Sam Havrilak

No. 17, 80
- Positions: Defensive back, running back, wide receiver

Personal information
- Born: December 13, 1947 (age 78) Monessen, Pennsylvania, U.S.
- Listed height: 6 ft 2 in (1.88 m)
- Listed weight: 195 lb (88 kg)

Career information
- High school: Monessen
- College: Bucknell
- NFL draft: 1969 (8th round, 207th overall pick)

Career history
- Baltimore Colts (1969–1973); New Orleans Saints (1974);

Awards and highlights
- Super Bowl champion (V);

Career NFL statistics
- Rushing attempts: 73
- Rushing yards: 289
- Receptions: 51
- Receiving yards: 761
- Touchdowns: 7
- Games played: 75
- Stats at Pro Football Reference

= Sam Havrilak =

American football player (born 1947)

Samuel Charles Havrilak (born December 13, 1947) is an American former professional football player who was a running back in the National Football League (NFL) from 1969 to 1974. He played college football for the Bucknell Bison.

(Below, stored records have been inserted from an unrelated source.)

-- pv_equiv track=rewrite | github.com/pablooliva/redakt | src/redakt/services/anonymizer.py | generate_placeholders
-- ===== SOURCE A (Python) =====
-- def generate_placeholders(
--     entities: list[dict],
-- ) -> tuple[dict[str, str], dict[int, str]]:
--     """Assign numbered placeholders to entities.
--
--     Key: (entity_type, original_text) -> same placeholder.
--     Counter is per entity type, starting at 1.
--
--     Returns:
--         mappings: {"<PERSON_1>": "John Smith", ...}
--         entity_placeholder_map: {entity_index: "<PERSON_1>", ...} keyed by index in input list
--     """
--     # Track (entity_type, text) -> placeholder
--     seen: dict[tuple[str, str], str] = {}
--     # Counter per entity type
--     counters: dict[str, int] = {}
--     # Mapping: placeholder -> original value
--     mappings: dict[str, str] = {}
--     # Which placeholder each entity gets (by list index)
--     entity_placeholder_map: dict[int, str] = {}
--
--     for i, entity in enumerate(entities):
--         entity_type = entity["entity_type"]
--         original_text = entity["original_text"]
--         key = (entity_type, original_text)
--
--         if key in seen:
--             entity_placeholder_map[i] = seen[key]
--         else:
--             counter = counters.get(entity_type, 0) + 1
--             counters[entity_type] = counter
--             placeholder = f"<{entity_type}_{counter}>"
--             seen[key] = placeholder
--             mappings[placeholder] = original_text
--             entity_placeholder_map[i] = placeholder
--
--     return mappings, entity_placeholder_map
-- ===== SOURCE B (Python) =====
-- def generate_placeholders(entities):
--     # Different algorithm: no running counters dict and no membership-guarded loop.
--     # Dedup keys in first-appearance order, group the texts by type, and read each
--     # key's number off its position inside its type's group.
--     keys = [(e["entity_type"], e["original_text"]) for e in entities]
--     firsts = list(dict.fromkeys(keys))
--     groups = {}
--     for t, txt in firsts:
--         groups.setdefault(t, []).append(txt)
--     seen = {
--         (t, txt): f"<{t}_{n}>"
--         for t, texts in groups.items()
--         for n, txt in enumerate(texts, 1)
--     }
--     mappings = {seen[k]: k[1] for k in firsts}
--     entity_placeholder_map = {i: seen[k] for i, k in enumerate(keys)}
--     return mappings, entity_placeholder_map
-- ===== Notes on version B (the rewrite author's own statement) =====
-- stated objective: alternative
-- what changed: A's single guarded loop threading four dicts (seen-membership test plus a per-type counters dict) is replaced by a staged pipeline: ordered dedup of the (type,text) keys, grouping texts by type, numbering each key by its position inside its type's group via enumerate, then two lookup passes for mappings and the index map.
import Mathlib
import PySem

Havrilak earned a Super Bowl ring with the Baltimore Colts in January 1971 at Super Bowl V. He was the first player in Super Bowl history to complete a pass, catch a pass, and rush for a positive gain.

==College career==
After attending Monessen High School near Pittsburgh, Havrilak played college football at Bucknell University, where he was named to the All-Pennsylvania Team and MVP of the Middle Atlantic Conference as a senior. He was also a member of the Sigma Chi fraternity. Havrilak holds the Bucknell University record for total offense with 397 yards against Colgate in 1968. He was elected to the Bucknell Hall of Fame, Class of 1981.

==Professional career==
His professional career was spent with both the Baltimore Colts, where he was selected 207th overall in the eighth round of the 1969 NFL Draft and played for five years. He was traded to the New Orleans Saints in 1974, where he finished his career.

Sam Havrilak was inducted into the Pennsylvania State Sports Hall of Fame in November 2012.

==Personal life==
Havrilak was a dentist who practiced in Baltimore County, Maryland. Sam and his wife Terry have one son, Michael and one granddaughter Ana Sofía. Sam is uncle to former Maryland State Delegate Eric Bromwell.